*** SUPPLIED RECORDS Section Begins ***

-- pv_equiv track=rewrite | github.com/brenomencalha/desenvolve-python-basico | modulo6-listas/6.3-fatiamento/aula3_questao3.py | encontrar_intervalo_negativos
-- ===== SOURCE A (Python) =====
-- def encontrar_intervalo_negativos(lista):
--     max_negativos = 0
--     inicio_intervalo = 0
--     fim_intervalo = 0
--
--     for i in range(len(lista)):
--         for j in range(i+1, len(lista)+1):
--             sub_lista = lista[i:j]
--             negativos = sum(1 for x in sub_lista if x < 0)
--             if negativos > max_negativos:
--                 max_negativos = negativos
--                 inicio_intervalo = i
--                 fim_intervalo = j
--
--     return inicio_intervalo, fim_intervalo
-- ===== SOURCE B (Python) =====
-- def encontrar_intervalo_negativos(lista):
--     # One backward scan: the maximal count of negatives is achieved first by
--     # the prefix ending just after the last negative element, so A's answer
--     # is (0, last_negative_index + 1), or (0, 0) if there is no negative.
--     for k in range(len(lista) - 1, -1, -1):
--         if lista[k] < 0:
--             return 0, k + 1
--     return 0, 0
-- ===== Notes on version B (the rewrite author's own statement) =====
-- stated objective: faster
-- what changed: Replaces the triple-nested scan over all intervals with a single backward scan for the last negative element: the earliest interval maximizing the negative count always starts at index 0 and ends just after the last negative element (an empty interval when the list has no negatives).
import Mathlib
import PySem

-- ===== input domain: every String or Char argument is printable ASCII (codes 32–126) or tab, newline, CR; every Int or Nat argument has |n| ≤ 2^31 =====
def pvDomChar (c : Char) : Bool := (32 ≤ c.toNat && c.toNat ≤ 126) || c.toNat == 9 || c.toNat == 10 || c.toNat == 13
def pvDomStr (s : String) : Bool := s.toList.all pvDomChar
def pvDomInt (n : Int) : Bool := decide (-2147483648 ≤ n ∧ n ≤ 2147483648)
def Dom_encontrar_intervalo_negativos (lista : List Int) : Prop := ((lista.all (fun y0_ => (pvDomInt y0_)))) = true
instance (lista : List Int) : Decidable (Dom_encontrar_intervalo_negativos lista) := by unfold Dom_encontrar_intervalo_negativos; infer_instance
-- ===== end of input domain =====

-- B replaces A's cubic scan over all intervals by a single backward scan for
-- the last negative element (the answer is (0, last_negative_index+1), or (0,0)).

-- ===== PORT A =====
def encontrar_intervalo_negativos (lista : List Int) : List Int :=
  let n : Int := PySem.List.len lista
  let st :=
    (PySem.List.pyRange 0 n 1).foldl
      (fun st i =>
        (PySem.List.pyRange (i + 1) (n + 1) 1).foldl
          (fun st j =>
            let sub := PySem.List.slice lista (some i) (some j)
            let negativos := sub.foldl (fun acc x => acc + (if x < 0 then 1 else 0)) (0 : Int)
            if negativos > st.1 then (negativos, i, j) else st)
          st)
      ((0 : Int), (0 : Int), (0 : Int))
  [st.2.1, st.2.2]

-- ===== PORT B =====
-- backward scan: index k runs len-1, len-2, …; peeling the reversed list
def lastNegGo : List Int → Int → Int
  | [], _ => 0
  | x :: rest, k => if x < 0 then k + 1 else lastNegGo rest (k - 1)

def encontrar_intervalo_negativos_alt (lista : List Int) : List Int :=
  [0, lastNegGo lista.reverse ((lista.length : Int) - 1)]

-- ===== PRECONDITION & SPEC =====
def Spec_encontrar_intervalo_negativos (lista : List Int) (out : List Int) : Prop := out = encontrar_intervalo_negativos_alt lista
instance (lista : List Int) (out : List Int) : Decidable (Spec_encontrar_intervalo_negativos lista out) := by unfold Spec_encontrar_intervalo_negativos; infer_instance

-- ===== CLAIM (what is proved, stated in full; the proofs are below) =====
def Claim_equal_encontrar_intervalo_negativos : Prop := ∀ (lista : List Int), Dom_encontrar_intervalo_negativos lista → Spec_encontrar_intervalo_negativos lista (encontrar_intervalo_negativos lista)

-- ===== LEMMAS AND PROOFS =====

-- 1-based position of the last negative element (0 if none)
def lastposI : List Int → Int
  | [] => 0
  | x :: r => if lastposI r > 0 then lastposI r + 1 else if x < 0 then 1 else 0

def cntNeg (xs : List Int) : Int := xs.foldl (fun acc x => acc + (if x < 0 then 1 else 0)) (0 : Int)

theorem cntNeg_acc (xs : List Int) : ∀ a : Int,
    xs.foldl (fun acc x => acc + (if x < 0 then 1 else 0)) a = a + cntNeg xs := by
  induction xs with
  | nil => intro a; simp [cntNeg]
  | cons x t ih =>
      intro a
      simp only [cntNeg, List.foldl_cons]
      rw [ih, ih ((0:Int) + _)]
      ring

theorem cntNeg_cons (x : Int) (t : List Int) :
    cntNeg (x :: t) = (if x < 0 then 1 else 0) + cntNeg t := by
  show List.foldl _ ((0:Int) + (if x < 0 then 1 else 0)) t = _
  rw [cntNeg_acc]
  ring

theorem cntNeg_append (xs ys : List Int) : cntNeg (xs ++ ys) = cntNeg xs + cntNeg ys := by
  simp only [cntNeg, List.foldl_append]
  rw [cntNeg_acc]
  rfl

theorem cntNeg_eq_countP (xs : List Int) : cntNeg xs = (xs.countP (fun x => decide (x < 0)) : Int) := by
  induction xs with
  | nil => simp [cntNeg]
  | cons x t ih =>
      rw [cntNeg_cons, ih, List.countP_cons]
      by_cases h : x < 0 <;> simp [h] <;> try ring

theorem cntNeg_sublist {xs ys : List Int} (h : xs.Sublist ys) : cntNeg xs ≤ cntNeg ys := by
  rw [cntNeg_eq_countP, cntNeg_eq_countP]
  exact_mod_cast h.countP_le

theorem cntNeg_slice_le (lista : List Int) (i j : Int) (hi : 0 ≤ i) (hj : 0 ≤ j) :
    cntNeg (PySem.List.slice lista (some i) (some j)) ≤ cntNeg lista := by
  rw [PySem.List.slice_toNat lista hi hj]
  exact cntNeg_sublist ((List.take_sublist _ _).trans (List.drop_sublist _ _))

theorem lastposI_snoc (ys : List Int) (x : Int) :
    lastposI (ys ++ [x]) = if x < 0 then (ys.length : Int) + 1 else lastposI ys := by
  induction ys with
  | nil => by_cases hx : x < 0 <;> simp [lastposI, hx]
  | cons y t ih =>
      by_cases hx : x < 0
      · have hl : (0 : Int) < (t.length : Int) + 1 := by positivity
        simp only [List.cons_append, lastposI, ih, hx, if_pos, List.length_cons]
        rw [if_pos hl]
        push_cast
        ring
      · simp only [List.cons_append, lastposI, ih, hx, if_false]

-- generic: a fold whose step fixes the given state is the identity
theorem foldl_fix {α β : Type} (l : List α) (f : β → α → β) (st : β)
    (h : ∀ a ∈ l, f st a = st) : l.foldl f st = st := by
  induction l with
  | nil => rfl
  | cons x t ih =>
      simp only [List.foldl_cons, h x (List.mem_cons_self)]
      exact ih (fun a ha => h a (List.mem_cons_of_mem _ ha))

-- inner loop for i = 0: invariant after j = 1..m
theorem inner0 (lista : List Int) : ∀ (m : Nat), m ≤ lista.length →
    (PySem.List.pyRange 1 ((m : Int) + 1) 1).foldl
      (fun st j =>
        let sub := PySem.List.slice lista (some 0) (some j)
        let negativos := sub.foldl (fun acc x => acc + (if x < 0 then 1 else 0)) (0 : Int)
        if negativos > st.1 then (negativos, (0 : Int), j) else st)
      ((0 : Int), (0 : Int), (0 : Int))
    = (cntNeg (lista.take m), 0, lastposI (lista.take m)) := by
  intro m
  induction m with
  | zero => intro _; simp [PySem.List.pyRange_one_eq_nil, cntNeg, lastposI]
  | succ m ih =>
      intro hm
      have hm' : m ≤ lista.length := Nat.le_of_succ_le hm
      have hml : m < lista.length := hm
      have hsplit : PySem.List.pyRange 1 ((↑(m + 1) : Int) + 1) 1
          = PySem.List.pyRange 1 ((m : Int) + 1) 1 ++ [(m : Int) + 1] := by
        have h1 : ((↑(m + 1) : Int) + 1) = ((m : Int) + 1) + 1 := by push_cast; ring
        rw [h1, PySem.List.pyRange_one_succ_right (by omega)]
      rw [hsplit, List.foldl_append, ih hm']
      have htake : lista.take (m + 1) = lista.take m ++ [lista[m]] := by
        rw [List.take_add_one, List.getElem?_eq_getElem hml]
        rfl
      have hslice : PySem.List.slice lista (some 0) (some ((m : Int) + 1)) = lista.take (m + 1) := by
        have h0 : PySem.List.slice lista (some ((0:Nat) : Int)) (some ((↑(m+1) : Nat) : Int))
            = ((lista.drop 0).take (m + 1 - 0)) := by
          rw [PySem.List.slice_natCast lista 0 (m+1)]
        simpa using h0
      simp only [List.foldl_cons, List.foldl_nil, hslice]
      have hc : (lista.take (m+1)).foldl (fun acc x => acc + (if x < 0 then 1 else 0)) (0:Int)
          = cntNeg (lista.take (m+1)) := rfl
      rw [hc, htake, cntNeg_append, lastposI_snoc]
      have hone : cntNeg [lista[m]] = if lista[m] < 0 then 1 else 0 := by
        by_cases hx : lista[m] < 0 <;> simp [cntNeg, hx]
      rw [hone]
      have hlen : ((lista.take m).length : Int) = (m : Int) := by
        simp [List.length_take, Nat.min_eq_left hm']
      by_cases hx : lista[m] < 0
      · have hgt : cntNeg (lista.take m) + (if lista[m] < 0 then (1:Int) else 0) > cntNeg (lista.take m) := by
          rw [if_pos hx]; omega
        rw [if_pos hgt, if_pos hx, if_pos hx, hlen]
      · have hgt : ¬ (cntNeg (lista.take m) + (if lista[m] < 0 then (1:Int) else 0) > cntNeg (lista.take m)) := by
          rw [if_neg hx]; omega
        rw [if_neg hgt, if_neg hx, if_neg hx]
        simp

-- B's scan computes lastposI
theorem lastNegGo_eq (r : List Int) : lastNegGo r ((r.length : Int) - 1) = lastposI r.reverse := by
  induction r with
  | nil => simp [lastNegGo, lastposI]
  | cons x rest ih =>
      simp only [lastNegGo, List.reverse_cons, lastposI_snoc, List.length_cons, List.length_reverse]
      by_cases hx : x < 0
      · rw [if_pos hx, if_pos hx]; push_cast; ring
      · rw [if_neg hx, if_neg hx]
        have h1 : ((rest.length + 1 : Nat) : Int) - 1 - 1 = (rest.length : Int) - 1 := by push_cast; ring
        rw [h1, ih]

theorem alt_eq (lista : List Int) :
    encontrar_intervalo_negativos_alt lista = [0, lastposI lista] := by
  unfold encontrar_intervalo_negativos_alt
  have h := lastNegGo_eq lista.reverse
  rw [List.length_reverse] at h
  rw [h, List.reverse_reverse]

-- ===== VERDICT (by name: the statement is the Claim_ definition above) =====
theorem encontrar_intervalo_negativos_spec : Claim_equal_encontrar_intervalo_negativos := by
  intro lista _
  unfold Spec_encontrar_intervalo_negativos
  rw [alt_eq]
  unfold encontrar_intervalo_negativos
  simp only [PySem.List.len_eq]
  rcases h0 : lista with _ | ⟨y, t⟩
  · simp [PySem.List.pyRange_one_eq_nil, lastposI]
  rw [← h0]
  have hlen : (0 : Int) < (lista.length : Int) := by
    rw [h0]; simp
  rw [PySem.List.pyRange_one_cons hlen, List.foldl_cons]
  have hinner : (PySem.List.pyRange ((0:Int) + 1) ((lista.length : Int) + 1) 1).foldl
      (fun st j =>
        let sub := PySem.List.slice lista (some 0) (some j)
        let negativos := sub.foldl (fun acc x => acc + (if x < 0 then 1 else 0)) (0 : Int)
        if negativos > st.1 then (negativos, (0 : Int), j) else st)
      ((0 : Int), (0 : Int), (0 : Int))
      = (cntNeg lista, 0, lastposI lista) := by
    have := inner0 lista lista.length (le_refl _)
    simpa using this
  rw [show ((0:Int) + 1) = 1 by ring] at hinner ⊢
  rw [hinner]
  rw [foldl_fix]
  intro i hi
  have hi1 : 1 ≤ i := (PySem.List.mem_pyRange_one.mp hi).1
  apply foldl_fix
  intro j hj
  have hj0 : 0 ≤ j := by
    have := (PySem.List.mem_pyRange_one.mp hj).1; omega
  have hle := cntNeg_slice_le lista i j (by omega) hj0
  split
  · next hgt => exact absurd hgt (by simp only [gt_iff_lt, not_lt]; exact hle)
  · rfl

*** SUPPLIED RECORDS Section Ends ***

• **TASK STATEMENT**: From the data above, reproduce word for word the lines running from the line with "have h0 : PySem.List.slice" to the line with "by_cases hx : lista[m] < 0 <;>", ends included.

• **EXERCISE RESULT**:
        have h0 : PySem.List.slice lista (some ((0:Nat) : Int)) (some ((↑(m+1) : Nat) : Int))
            = ((lista.drop 0).take (m + 1 - 0)) := by
          rw [PySem.List.slice_natCast lista 0 (m+1)]
        simpa using h0
      simp only [List.foldl_cons, List.foldl_nil, hslice]
      have hc : (lista.take (m+1)).foldl (fun acc x => acc + (if x < 0 then 1 else 0)) (0:Int)
          = cntNeg (lista.take (m+1)) := rfl
      rw [hc, htake, cntNeg_append, lastposI_snoc]
      have hone : cntNeg [lista[m]] = if lista[m] < 0 then 1 else 0 := by
        by_cases hx : lista[m] < 0 <;> simp [cntNeg, hx]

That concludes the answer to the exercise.